I am only going to give the point of view from the specific use case of my previous employer. We make a proof of concept and tried, Buildbarn, Scoot, Buildfarm and could only get Buildbarn to actually work for us (Late 2019). Then in spring 2020 we decided to start the project. Our requirements were to be able to run on Spot instances (AWS), be able to build-without-bytes, and be able to run all builds and tests (GPU and CPU tests).
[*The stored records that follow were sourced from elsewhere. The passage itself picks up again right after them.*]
-- pv_equiv track=rewrite | github.com/inhanp/Python_program | programming/programming10.py | xyBalance
-- ===== SOURCE A (Python) =====
-- def xyBalance(testStr):
--     '''
--     We'll say that a string is xy-balanced if for all the 'x' characters in the string, there
--     exists a 'y' character somewhere later in the string.  So "xxy" is balanced, but "xyx" is
--     not.  One "y" can balance multiple "x"s.  Return true if the given string is xy-balanced.
--     '''
--     numx = -1
--     numy = -1
--
--     for x in range(len(testStr)):
--         if testStr[x] == 'x':
--             numx = x
--         elif testStr[x] == 'y':
--             numy = x
--
--     if numx <= numy:
--         return True
--     return False
-- ===== SOURCE B (Python) =====
-- def xyBalance(testStr):
--     seen_y = False
--     for i in range(len(testStr) - 1, -1, -1):
--         c = testStr[i]
--         if c == 'y':
--             seen_y = True
--         elif c == 'x' and not seen_y:
--             return False
--     return True
-- ===== Notes on version B (the rewrite author's own statement) =====
-- stated objective: alternative
-- what changed: B scans the string right-to-left maintaining a seen_y flag and early-exits on an unbalanced 'x', instead of A's forward pass recording last-'x'/last-'y' indices and comparing them at the end.
import Mathlib
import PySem

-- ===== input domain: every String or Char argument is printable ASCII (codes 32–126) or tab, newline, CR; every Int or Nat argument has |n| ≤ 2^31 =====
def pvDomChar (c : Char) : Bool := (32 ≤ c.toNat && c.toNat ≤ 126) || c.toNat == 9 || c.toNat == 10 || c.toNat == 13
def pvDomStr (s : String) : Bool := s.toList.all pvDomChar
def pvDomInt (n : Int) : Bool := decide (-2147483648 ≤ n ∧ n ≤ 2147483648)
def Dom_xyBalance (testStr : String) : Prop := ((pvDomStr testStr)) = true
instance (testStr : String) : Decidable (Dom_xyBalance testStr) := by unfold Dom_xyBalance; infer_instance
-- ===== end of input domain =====

-- B scans right-to-left with a seen_y flag and early exit; A records last-'x'/last-'y' indices in a forward pass. Return values proved equal; neither mutates.

-- ===== PORT A =====
-- forward pass over (index, char) pairs, exactly A's loop state (numx, numy)
def xyBalanceFold (cs : List Char) : Int × Int :=
  (PySem.List.enumerate cs).foldl
    (fun (p : Int × Int) ic =>
      if ic.2 = 'x' then (ic.1, p.2)
      else if ic.2 = 'y' then (p.1, ic.1)
      else p)
    (-1, -1)

def xyBalance (testStr : String) : Bool :=
  let st := xyBalanceFold testStr.toList
  if st.1 ≤ st.2 then true else false

-- ===== PORT B =====
-- Source B's reverse loop: head of the reversed character list = current character
def xyBalanceRev : List Char → Bool → Bool
  | [], _ => true
  | c :: rest, seenY =>
      if c = 'y' then xyBalanceRev rest true
      else if c = 'x' ∧ ¬seenY then false
      else xyBalanceRev rest seenY

def xyBalance_alt (testStr : String) : Bool :=
  xyBalanceRev testStr.toList.reverse false

-- ===== PRECONDITION & SPEC =====
def Spec_xyBalance (testStr : String) (out : Bool) : Prop := out = xyBalance_alt testStr
instance (testStr : String) (out : Bool) : Decidable (Spec_xyBalance testStr out) := by unfold Spec_xyBalance; infer_instance

-- ===== CLAIM (what is proved, stated in full; the proofs are below) =====
def Claim_equal_xyBalance : Prop := ∀ (testStr : String), Dom_xyBalance testStr → Spec_xyBalance testStr (xyBalance testStr)

-- ===== LEMMAS AND PROOFS =====

-- once a 'y' has been seen, B's loop can never return False
theorem xyBalanceRev_true (l : List Char) : xyBalanceRev l true = true := by
  induction l with
  | nil => rfl
  | cons c rest ih =>
      simp only [xyBalanceRev]
      split_ifs <;> simp_all

-- appending one character extends A's fold by one step
theorem xyBalanceFold_append (cs : List Char) (c : Char) :
    xyBalanceFold (cs ++ [c]) =
      (if c = 'x' then ((cs.length : Int), (xyBalanceFold cs).2)
       else if c = 'y' then ((xyBalanceFold cs).1, (cs.length : Int))
       else xyBalanceFold cs) := by
  simp only [xyBalanceFold, PySem.List.enumerate_append, List.foldl_append]
  simp [PySem.List.enumerate]

-- A's recorded indices stay below the length
theorem xyBalanceFold_lt (cs : List Char) :
    (xyBalanceFold cs).1 < (cs.length : Int) ∧ (xyBalanceFold cs).2 < (cs.length : Int) := by
  induction cs using List.reverseRecOn with
  | nil => simp [xyBalanceFold, PySem.List.enumerate]
  | append_singleton cs c ih =>
      rw [xyBalanceFold_append]
      rcases ih with ⟨h1, h2⟩
      split_ifs <;> simp <;> omega

theorem xyBalance_eq (cs : List Char) :
    (if (xyBalanceFold cs).1 ≤ (xyBalanceFold cs).2 then true else false)
      = xyBalanceRev cs.reverse false := by
  induction cs using List.reverseRecOn with
  | nil => simp [xyBalanceFold, PySem.List.enumerate, xyBalanceRev]
  | append_singleton cs c ih =>
      rw [xyBalanceFold_append]
      rcases xyBalanceFold_lt cs with ⟨h1, h2⟩
      simp only [List.reverse_append, List.reverse_singleton, List.singleton_append,
        xyBalanceRev]
      by_cases hy : c = 'y'
      · subst hy
        simp [xyBalanceRev_true]
        omega
      · by_cases hx : c = 'x'
        · subst hx
          simp [hy]
          omega
        · simp [hx, hy, ih]

-- ===== VERDICT (by name: the statement is the Claim_ definition above) =====
theorem xyBalance_spec : Claim_equal_xyBalance := by
  intro s _
  unfold Spec_xyBalance xyBalance xyBalance_alt
  exact xyBalance_eq s.toList
-- A's vizinhos; INDEX[n] and WHEEL[…] never fail on the inputs used (n ∈ WHEEL, index ∈ 0..36),
-- so the .getD 0 defaults are never taken.
def vizinhos (n : Int) : Int × Int :=
  let i := (INDEX.get? n).getD 0
  let left := (PySem.List.pyGet? WHEEL (PySem.Int.mod (i - 1) (PySem.List.len WHEEL))).getD 0
  let right := (PySem.List.pyGet? WHEEL (PySem.Int.mod (i + 1) (PySem.List.len WHEEL))).getD 0
  (left, right)

def STREETS : List (Int × Int × Int) :=
  (PySem.List.pyRange 1 37 3).map (fun s => (s, s + 1, s + 2))

def ESPELHOS_FIXOS : PySem.Dict Int Int :=
  PySem.Dict.ofList [(1,10), (10,1), (2,20), (20,2), (3,30), (30,3), (6,9), (9,6),
    (11,22), (22,33), (33,11), (12,21), (21,12), (13,31), (31,13),
    (16,19), (19,16), (23,32), (32,23), (26,29), (29,26)]

def espelho (n : Int) : Option Int := ESPELHOS_FIXOS.get? n

def calcular_protecoes (sugestao : List Int) : List Int :=
  let base : PySem.Set Int :=
    PySem.Set.ofList (sugestao.filter (fun x => decide (0 ≤ x ∧ x ≤ 36)))
  let prot : PySem.Set Int := PySem.Set.empty
  -- 1) Espelhos
  let prot := base.foldl (fun p x =>
    match espelho x with
    | some e => if e ∈ base then p else PySem.Set.add p e
    | none => p) prot
  -- 2) Buracos da roda
  let prot := (PySem.List.pyRange 0 37).foldl (fun p x =>
    if x ∈ base then p
    else
      let v := vizinhos x
      if v.1 ∈ base ∧ v.2 ∈ base then PySem.Set.add p x else p) prot
  -- 3) Street faltante
  let prot := STREETS.foldl (fun p st =>
    let sset : PySem.Set Int := PySem.Set.ofList [st.1, st.2.1, st.2.2]
    let inter := PySem.Set.inter sset base
    if PySem.Set.len inter = 2 then
      let missing := (PySem.List.pyGet? (PySem.Set.diff sset inter) 0).getD 0
      if missing ∈ base then p else PySem.Set.add p missing
    else p) prot
  -- 4) Saltos ±2
  let b : PySem.Set Int := PySem.Set.ofList (base.filter (fun x => decide (x ≠ 0)))
  let prot := b.foldl (fun p x =>
    [(-2 : Int), 2].foldl (fun p delta =>
      let y := x + delta
      if 1 ≤ y ∧ y ≤ 36 ∧ y ∈ b then
        let mid := x + PySem.Int.floordiv delta 2
        if 1 ≤ mid ∧ mid ≤ 36 ∧ mid ∉ base then PySem.Set.add p mid else p
      else p) p) prot
  let prot := PySem.Set.diff prot base
  PySem.List.sorted2 prot (fun n => decide (n = 0)) (fun n => n)

-- ===== PORT B =====
-- reverse mirror map: REV[c] = x iff ESPELHOS_FIXOS[x] = c
def REV : PySem.Dict Int Int :=
  PySem.Dict.ofList (ESPELHOS_FIXOS.items.map (fun p => (p.2, p.1)))

def calcular_protecoes_alt (sugestao : List Int) : List Int :=
  let base : PySem.Set Int :=
    PySem.Set.ofList (sugestao.filter (fun x => decide (0 ≤ x ∧ x ≤ 36)))
  let out := (PySem.List.pyRange 0 37).foldl (fun acc c =>
    if c ∈ base then acc
    else
      -- rule 1: c is the mirror of some suggested number
      let rule1 := match REV.get? c with
        | some m => decide (m ∈ base)
        | none => false
      -- rule 2: both circular wheel neighbours of c are suggested
      let i := (INDEX.get? c).getD 0
      let rule2 := decide ((PySem.List.pyGet? WHEEL (PySem.Int.mod (i - 1) 37)).getD 0 ∈ base)
                && decide ((PySem.List.pyGet? WHEEL (PySem.Int.mod (i + 1) 37)).getD 0 ∈ base)
      -- rule 3: the two other members of c's street are suggested
      let rule3 := if 1 ≤ c then
          let s := 3 * PySem.Int.floordiv (c - 1) 3 + 1
          (([s, s + 1, s + 2].filter (fun t => decide (t ≠ c))).all (fun t => decide (t ∈ base)))
        else false
      -- rule 4: c-1 and c+1 are both suggested (0 never participates)
      let rule4 := decide ((c - 1) ∈ base) && decide ((c + 1) ∈ base) && decide (c - 1 ≠ 0)
      if rule1 || rule2 || rule3 || rule4 then acc ++ [c] else acc) []
  -- 0, if protected, sorts last (key (n==0, n))
  match out with
  | 0 :: rest => rest ++ [0]
  | _ => out

-- ===== PRECONDITION & SPEC =====
def Spec_calcular_protecoes (sugestao : List Int) (out : List Int) : Prop := out = calcular_protecoes_alt sugestao
instance (sugestao : List Int) (out : List Int) : Decidable (Spec_calcular_protecoes sugestao out) := by unfold Spec_calcular_protecoes; infer_instance

-- ===== CLAIM (what is proved, stated in full; the proofs are below) =====
def Claim_equal_calcular_protecoes : Prop := ∀ (sugestao : List Int), Dom_calcular_protecoes sugestao → Spec_calcular_protecoes sugestao (calcular_protecoes sugestao)

-- ===== LEMMAS AND PROOFS =====

def mirrorPairs : List (Int × Int) :=
  [(1,10), (10,1), (2,20), (20,2), (3,30), (30,3), (6,9), (9,6),
   (11,22), (22,33), (33,11), (12,21), (21,12), (13,31), (31,13),
   (16,19), (19,16), (23,32), (32,23), (26,29), (29,26)]

def pvBase (sugestao : List Int) : PySem.Set Int :=
  PySem.Set.ofList (sugestao.filter (fun x => decide (0 ≤ x ∧ x ≤ 36)))

-- A's protection set as a function of the base set (definitionally the chain inside port A)
def aProt (base : PySem.Set Int) : PySem.Set Int :=
  let prot : PySem.Set Int := PySem.Set.empty
  let prot := base.foldl (fun p x =>
    match espelho x with
    | some e => if e ∈ base then p else PySem.Set.add p e
    | none => p) prot
  let prot := (PySem.List.pyRange 0 37).foldl (fun p x =>
    if x ∈ base then p
    else
      let v := vizinhos x
      if v.1 ∈ base ∧ v.2 ∈ base then PySem.Set.add p x else p) prot
  let prot := STREETS.foldl (fun p st =>
    let sset : PySem.Set Int := PySem.Set.ofList [st.1, st.2.1, st.2.2]
    let inter := PySem.Set.inter sset base
    if PySem.Set.len inter = 2 then
      let missing := (PySem.List.pyGet? (PySem.Set.diff sset inter) 0).getD 0
      if missing ∈ base then p else PySem.Set.add p missing
    else p) prot
  let b : PySem.Set Int := PySem.Set.ofList (base.filter (fun x => decide (x ≠ 0)))
  let prot := b.foldl (fun p x =>
    [(-2 : Int), 2].foldl (fun p delta =>
      let y := x + delta
      if 1 ≤ y ∧ y ≤ 36 ∧ y ∈ b then
        let mid := x + PySem.Int.floordiv delta 2
        if 1 ≤ mid ∧ mid ≤ 36 ∧ mid ∉ base then PySem.Set.add p mid else p
      else p) p) prot
  PySem.Set.diff prot base

-- B's per-candidate condition (definitionally the rules inside port B)
def bQ (base : PySem.Set Int) (c : Int) : Bool :=
  !decide (c ∈ base) &&
    ((match REV.get? c with
      | some m => decide (m ∈ base)
      | none => false) ||
     (decide ((PySem.List.pyGet? WHEEL (PySem.Int.mod ((INDEX.get? c).getD 0 - 1) 37)).getD 0 ∈ base)
       && decide ((PySem.List.pyGet? WHEEL (PySem.Int.mod ((INDEX.get? c).getD 0 + 1) 37)).getD 0 ∈ base)) ||
     (if 1 ≤ c then
        (([3 * PySem.Int.floordiv (c - 1) 3 + 1, 3 * PySem.Int.floordiv (c - 1) 3 + 1 + 1,
           3 * PySem.Int.floordiv (c - 1) 3 + 1 + 2].filter (fun t => decide (t ≠ c))).all
          (fun t => decide (t ∈ base)))
      else false) ||
     (decide ((c - 1) ∈ base) && decide ((c + 1) ∈ base) && decide (c - 1 ≠ 0)))

def bRot (l : List Int) : List Int :=
  match l with
  | 0 :: rest => rest ++ [0]
  | _ => l

def pkey (c : Int) : Lex (Int × Int) := toLex (if c = 0 then 1 else 0, c)

lemma a_unfold (sugestao : List Int) :
    calcular_protecoes sugestao =
      PySem.List.sorted2 (aProt (pvBase sugestao)) (fun n => decide (n = 0)) (fun n => n) := rfl

lemma b_unfold (sugestao : List Int) :
    calcular_protecoes_alt sugestao =
      bRot ((PySem.List.pyRange 0 37).filter (bQ (pvBase sugestao))) := by
  show bRot ((PySem.List.pyRange 0 37).foldl _ []) = _
  congr 1
  rw [show (PySem.List.pyRange 0 37).filter (bQ (pvBase sugestao)) =
      [] ++ List.map (fun c => c) ((PySem.List.pyRange 0 37).filter (bQ (pvBase sugestao))) by simp]
  rw [← PySem.List.foldl_append_if (bQ (pvBase sugestao)) (fun c => c) (PySem.List.pyRange 0 37) []]
  apply List.foldl_ext
  intro acc c _
  by_cases hc : c ∈ PySem.Set.ofList (sugestao.filter (fun x => decide (0 ≤ x ∧ x ≤ 36)))
  · simp only [bQ, pvBase, hc, decide_true, Bool.not_true, Bool.false_and,
      Bool.false_eq_true, if_false]
    simp
  · simp only [bQ, pvBase, hc, decide_false, Bool.not_false, Bool.true_and]
    simp only [if_false]
    rfl

lemma espelho_mem (x e : Int) (h : espelho x = some e) : (x, e) ∈ mirrorPairs := by
  have hm := PySem.Dict.mem_items_of_get?_eq_some ESPELHOS_FIXOS h
  rwa [show ESPELHOS_FIXOS.items = mirrorPairs from by decide] at hm

lemma rev_mem (c m : Int) (h : REV.get? c = some m) : (m, c) ∈ mirrorPairs := by
  have hm := PySem.Dict.mem_items_of_get?_eq_some REV h
  rw [show REV.items = mirrorPairs.map (fun p => (p.2, p.1)) from by decide] at hm
  fin_cases hm <;> decide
In setting up Buidlbarn we wanted to run every job in a container, but buildbarn (at least at the time) did not support any launch wrappers, so we ended up hacking buildbarn to always launch the program under a custom shell script that we'd then create temporary AWS credentials then launch & configure docker with them injected. Since Buildbarn uses `-9` signal to kill timeout tasks, this made it incredibly difficult, because docker the jobs don't run under the same process parent, so we had to create lots of tricks to ensure that the next job that gets ran on the instance will terminate the previous docker container if it is running. We also found that we send a `Directory` that contains something like 6 million files. Buildbarn's code is setup so that it will not parallelize downloading a directory tree very efficiently (at least int he version we used). I submitted a patch to Buildbarn to fix this, but it got stalled and never committed. By not using this patch would cause almost every test to take an additional 4+ minutes to iterate and download the files (I think around 200Mb). Lastly we tried using a remote cache instance (pure CAS), but quickly found it could not handle the load, so we setup a very complicated cluster (which was hell to manage) and then eventually moved to S3 (since S3 is now guaranteed consistency). This simplified our problems greatly, since our downloading was averaging over 100GB/s 24/hrs/day (and we even had on-disk cache for every runner); s3 can handle this load easily. But, Buildbarn decided to remove S3 support from the code and we got stuck with an old version of the code.

Our use case had to handle an enormous amount of data and had to be extremely reliable and found that the only one we could get to work for our use cases could barely handle it and required a lot of hacks.

This is why I decided to build one from scratch with scaling and reliability as the primary focus.

> Thanks for posting this! You may want to add TurboCache to the list of known server implementations of the Remote Execution API: https://github.com/bazelbuild/remote-apis#servers
Thanks, I probably will once I get remote execution part stable. Right now it "barely" works and not willing to ask people to use it yet. The caching part is stable, but I think there's plenty of solutions out there for users that need caching. (ie: I don't want to advertise a product like this to non-bazel-experts when it is not stable yet).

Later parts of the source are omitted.